What data looks like

  • Operational and financial systems are tightly linked, so project controls reflect real equipment behavior, not assumptions.
  • Risk is quantified, tracked, and reduced through governance routines that connect operations, maintenance, finance, and IT.

This kind of staged progression is consistent with how maturity models are described in construction research: structured, level-based frameworks that evaluate current capability and guide improvement toward more predictable and controllable outcomes. 

How Maturity Intersects With Other Operational Domains?

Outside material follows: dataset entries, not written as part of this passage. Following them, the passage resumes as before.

-- pv_equiv track=rewrite | github.com/yhsiang/adventofcode | 2022/day17/test.py | get_surface_map
-- ===== SOURCE A (Python) =====
-- def get_surface_map(tower, towerheight):
--     surface = []
--     for x in range(0, 7):
--         y = towerheight
--         while (x, y) not in tower and y > 0:
--             y -= 1
--         surface.append(towerheight - y)
--     return tuple(surface)
-- ===== SOURCE B (Python) =====
-- def get_surface_map(tower, towerheight):
--     best = [0] * 7
--     for x, y in tower:
--         if 0 <= x < 7 and best[x] < y <= towerheight:
--             best[x] = y
--     return tuple(max(towerheight - b, 0) for b in best)
-- ===== Notes on version B (the rewrite author's own statement) =====
-- stated objective: faster
-- what changed: Instead of scanning downward from towerheight in each of the 7 columns, B makes a single pass over the tower cells keeping the highest occupied y <= towerheight per column, then returns the clamped depths.
import Mathlib
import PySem

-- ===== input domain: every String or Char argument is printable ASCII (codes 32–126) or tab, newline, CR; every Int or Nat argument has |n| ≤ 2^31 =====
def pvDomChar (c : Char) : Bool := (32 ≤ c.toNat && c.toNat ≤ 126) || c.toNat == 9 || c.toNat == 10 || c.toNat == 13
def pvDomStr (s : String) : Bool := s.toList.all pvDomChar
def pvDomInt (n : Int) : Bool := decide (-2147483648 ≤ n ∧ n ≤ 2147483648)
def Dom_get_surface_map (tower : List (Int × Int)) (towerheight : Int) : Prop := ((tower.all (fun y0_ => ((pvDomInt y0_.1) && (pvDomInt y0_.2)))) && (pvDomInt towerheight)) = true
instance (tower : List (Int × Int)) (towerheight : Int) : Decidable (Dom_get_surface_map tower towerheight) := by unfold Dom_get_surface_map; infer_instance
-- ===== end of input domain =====

-- B replaces A's per-column downward scan (O(7*towerheight)) with one pass over the tower
-- cells keeping the highest occupied y ≤ towerheight per column (O(|tower|)): faster.

-- ===== PORT A =====
-- the 'while (x, y) not in tower and y > 0: y -= 1' loop of A, step for step
def pvDropA (tower : List (Int × Int)) (x : Int) (y : Int) : Int :=
  if (x, y) ∈ tower ∨ ¬ (y > 0) then y
  else pvDropA tower x (y - 1)
termination_by y.toNat
decreasing_by
  rename_i h
  push_neg at h
  omega

def get_surface_map (tower : List (Int × Int)) (towerheight : Int) : List Int :=
  (PySem.List.pyRange 0 7 1).foldl
    (fun surface x => surface ++ [towerheight - pvDropA tower x towerheight]) []

-- ===== PORT B =====
def get_surface_map_alt (tower : List (Int × Int)) (towerheight : Int) : List Int :=
  let best := tower.foldl
    (fun (best : List Int) (p : Int × Int) =>
      if 0 ≤ p.1 ∧ p.1 < 7 ∧ best.getD p.1.toNat 0 < p.2 ∧ p.2 ≤ towerheight
      then best.set p.1.toNat p.2 else best)
    [0, 0, 0, 0, 0, 0, 0]
  best.map (fun b => max (towerheight - b) 0)

-- ===== PRECONDITION & SPEC =====
def Spec_get_surface_map (tower : List (Int × Int)) (towerheight : Int) (out : List Int) : Prop := out = get_surface_map_alt tower towerheight
instance (tower : List (Int × Int)) (towerheight : Int) (out : List Int) : Decidable (Spec_get_surface_map tower towerheight out) := by unfold Spec_get_surface_map; infer_instance

-- ===== CLAIM (what is proved, stated in full; the proofs are below) =====
def Claim_equal_get_surface_map : Prop := ∀ (tower : List (Int × Int)) (towerheight : Int), Dom_get_surface_map tower towerheight → Spec_get_surface_map tower towerheight (get_surface_map tower towerheight)

-- ===== LEMMAS AND PROOFS =====

-- scalar fold describing B's best value for one column
def pvCol (tower : List (Int × Int)) (x th acc : Int) : Int :=
  tower.foldl (fun acc p => if p.1 = x ∧ acc < p.2 ∧ p.2 ≤ th then p.2 else acc) acc

lemma pvCol_mono (tower : List (Int × Int)) (x th acc : Int) : acc ≤ pvCol tower x th acc := by
  induction tower generalizing acc with
  | nil => simp [pvCol]
  | cons p t ih =>
    simp only [pvCol, List.foldl_cons] at *
    split_ifs with h
    · exact le_trans (le_of_lt h.2.1) (ih _)
    · exact ih acc

lemma pvCol_stop (tower : List (Int × Int)) (x th acc : Int) :
    pvCol tower x th acc = acc ∨ ((x, pvCol tower x th acc) ∈ tower ∧ pvCol tower x th acc ≤ th) := by
  induction tower generalizing acc with
  | nil => simp [pvCol]
  | cons p t ih =>
    simp only [pvCol, List.foldl_cons] at *
    split_ifs with h
    · rcases ih p.2 with h1 | h1
      · right
        rw [h1]
        refine ⟨?_, h.2.2⟩
        have hpx : (x, p.2) = p := by rw [← h.1]
        rw [hpx]
        exact List.mem_cons_self
      · exact Or.inr ⟨List.mem_cons_of_mem _ h1.1, h1.2⟩
    · rcases ih acc with h1 | h1
      · exact Or.inl h1
      · exact Or.inr ⟨List.mem_cons_of_mem _ h1.1, h1.2⟩

lemma pvCol_max (tower : List (Int × Int)) (x th acc : Int) :
    ∀ p ∈ tower, p.1 = x → p.2 ≤ th → p.2 ≤ pvCol tower x th acc := by
  induction tower generalizing acc with
  | nil => simp
  | cons q t ih =>
    intro p hp hx hle
    simp only [pvCol, List.foldl_cons] at *
    rcases List.mem_cons.mp hp with rfl | hp
    · by_cases hc : p.1 = x ∧ acc < p.2 ∧ p.2 ≤ th
      · rw [if_pos hc]
        exact pvCol_mono t x th p.2
      · rw [if_neg hc]
        have hpa : p.2 ≤ acc := by
          by_cases hlt : acc < p.2
          · exact absurd ⟨hx, hlt, hle⟩ hc
          · omega
        exact le_trans hpa (pvCol_mono t x th acc)
    · by_cases hc : q.1 = x ∧ acc < q.2 ∧ q.2 ≤ th
      · rw [if_pos hc]
        exact ih _ p hp hx hle
      · rw [if_neg hc]
        exact ih _ p hp hx hle

lemma pvDropA_eq (tower : List (Int × Int)) (x : Int) :
    ∀ (n : Nat) (y m : Int), y.toNat ≤ n → 0 ≤ m → m ≤ y →
    ((x, m) ∈ tower ∨ m ≤ 0) →
    (∀ y', m < y' → y' ≤ y → (x, y') ∉ tower) →
    pvDropA tower x y = m := by
  intro n
  induction n with
  | zero =>
    intro y m hn h0 hmy hstop _
    have hym : y = m := by omega
    rw [pvDropA, if_pos (Or.inr (by omega))]
    exact hym
  | succ n ih =>
    intro y m hn h0 hmy hstop hno
    by_cases hym : y = m
    · subst hym
      rcases hstop with h | h
      · rw [pvDropA, if_pos (Or.inl h)]
      · rw [pvDropA, if_pos (Or.inr (by omega))]
    · have hlt : m < y := by omega
      have hmem : (x, y) ∉ tower := hno y hlt le_rfl
      rw [pvDropA, if_neg (by
        simp only [not_or, not_not]
        exact ⟨hmem, by omega⟩)]
      exact ih (y - 1) m (by omega) h0 (by omega) hstop
        (fun y' h1 h2 => hno y' h1 (by omega))

-- A's per-column value equals B's clamped depth from the scalar fold
lemma pvCol_drop (tower : List (Int × Int)) (x th : Int) :
    th - pvDropA tower x th = max (th - pvCol tower x th 0) 0 := by
  set m := pvCol tower x th 0 with hm
  have h0 : 0 ≤ m := pvCol_mono tower x th 0
  by_cases hth : th ≤ 0
  · have hdrop : pvDropA tower x th = th := by
      rw [pvDropA, if_pos (Or.inr (by omega))]
    rw [hdrop]
    omega
  · push_neg at hth
    have hmth : m ≤ th := by
      rcases pvCol_stop tower x th 0 with h | h
      · omega
      · exact h.2
    have hstop : (x, m) ∈ tower ∨ m ≤ 0 := by
      rcases pvCol_stop tower x th 0 with h | h
      · exact Or.inr (by omega)
      · exact Or.inl h.1
    have hdrop : pvDropA tower x th = m := by
      apply pvDropA_eq tower x th.toNat th m le_rfl h0 hmth hstop
      intro y' h1 h2 hmem
      have := pvCol_max tower x th 0 (x, y') hmem rfl h2
      omega
    rw [hdrop]
    omega

lemma pvBest_len (tower : List (Int × Int)) (th : Int) :
    ∀ best : List Int,
    (tower.foldl
      (fun (best : List Int) (p : Int × Int) =>
        if 0 ≤ p.1 ∧ p.1 < 7 ∧ best.getD p.1.toNat 0 < p.2 ∧ p.2 ≤ th
        then best.set p.1.toNat p.2 else best) best).length = best.length := by
  induction tower with
  | nil => intro best; rfl
  | cons p t ih =>
    intro best
    simp only [List.foldl_cons]
    split_ifs with h
    · rw [ih]
      simp
    · exact ih best

lemma pvBest_getD (tower : List (Int × Int)) (th : Int) (i : Nat) (hi : i < 7) :
    ∀ (best : List Int), best.length = 7 →
    (tower.foldl
      (fun (best : List Int) (p : Int × Int) =>
        if 0 ≤ p.1 ∧ p.1 < 7 ∧ best.getD p.1.toNat 0 < p.2 ∧ p.2 ≤ th
        then best.set p.1.toNat p.2 else best) best).getD i 0
      = pvCol tower (i : Int) th (best.getD i 0) := by
  induction tower with
  | nil =>
    intro best hlen
    simp [pvCol]
  | cons p t ih =>
    intro best hlen
    simp only [pvCol, List.foldl_cons] at *
    have hlen' :
        (if 0 ≤ p.1 ∧ p.1 < 7 ∧ best.getD p.1.toNat 0 < p.2 ∧ p.2 ≤ th
         then best.set p.1.toNat p.2 else best).length = 7 := by
      split_ifs <;> simp [hlen]
    rw [ih _ hlen']
    congr 1
    by_cases hx : p.1 = (i : Int)
    · have htn : p.1.toNat = i := by omega
      by_cases hc : best.getD i 0 < p.2 ∧ p.2 ≤ th
      · rw [if_pos ⟨by omega, by omega, by rw [htn]; exact hc.1, hc.2⟩, if_pos ⟨hx, hc⟩, htn]
        have hilt : i < best.length := by omega
        simp [List.getD, List.getElem?_set_self hilt]
      · rw [if_neg (fun hcon => hc ⟨by rw [← htn]; exact hcon.2.2.1, hcon.2.2.2⟩),
          if_neg (fun hcon => hc hcon.2)]
    · by_cases hc : 0 ≤ p.1 ∧ p.1 < 7 ∧ best.getD p.1.toNat 0 < p.2 ∧ p.2 ≤ th
      · rw [if_pos hc, if_neg (fun hcon => hx hcon.1)]
        have hne : p.1.toNat ≠ i := by omega
        simp [List.getD, List.getElem?_set_ne hne]
      · rw [if_neg hc, if_neg (fun hcon => hx hcon.1)]

lemma pvList7 (l : List Int) (h : l.length = 7) :
    l = [l.getD 0 0, l.getD 1 0, l.getD 2 0, l.getD 3 0, l.getD 4 0, l.getD 5 0, l.getD 6 0] := by
  match l, h with
  | [a, b, c, d, e, f, g], _ => rfl

-- ===== VERDICT (by name: the statement is the Claim_ definition above) =====
theorem get_surface_map_spec : Claim_equal_get_surface_map := by
  intro tower th _
  unfold Spec_get_surface_map get_surface_map get_surface_map_alt
  have hrange : PySem.List.pyRange 0 7 1 = [0, 1, 2, 3, 4, 5, 6] := by decide
  rw [hrange]
  set best := tower.foldl
    (fun (best : List Int) (p : Int × Int) =>
      if 0 ≤ p.1 ∧ p.1 < 7 ∧ best.getD p.1.toNat 0 < p.2 ∧ p.2 ≤ th
      then best.set p.1.toNat p.2 else best) [0, 0, 0, 0, 0, 0, 0] with hbest
  have hlen : best.length = 7 := by rw [hbest, pvBest_len]; rfl
  have hget : ∀ i : Nat, i < 7 → best.getD i 0 = pvCol tower (i : Int) th 0 := by
    intro i hi
    rw [hbest, pvBest_getD tower th i hi _ rfl]
    congr 1
    interval_cases i <;> rfl
  rw [pvList7 best hlen]
  simp only [List.foldl_cons, List.foldl_nil, List.map, List.nil_append, List.cons_append,
    List.append_nil]
  rw [hget 0 (by omega), hget 1 (by omega), hget 2 (by omega), hget 3 (by omega),
    hget 4 (by omega), hget 5 (by omega), hget 6 (by omega)]
  simp only [pvCol_drop]
  norm_num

Construction performance depends on more than field discipline. Execution maturity is reinforced or undermined by adjacent operating systems.

IT Infrastructure

The IT operations maturity model governs system reliability, integrations, and data governance. If integrations between telematics, ERP, and project systems are unstable, utilization reports drift, preventive triggers fail, and decision quality declines. Field maturity depends on dependable digital infrastructure.

Cyber Resilience

The security operations maturity model protects connected equipment, mobile applications, and cloud platforms. A cyber disruption can stall dispatch, payroll, or billing. Operational stability requires secure, continuously available systems.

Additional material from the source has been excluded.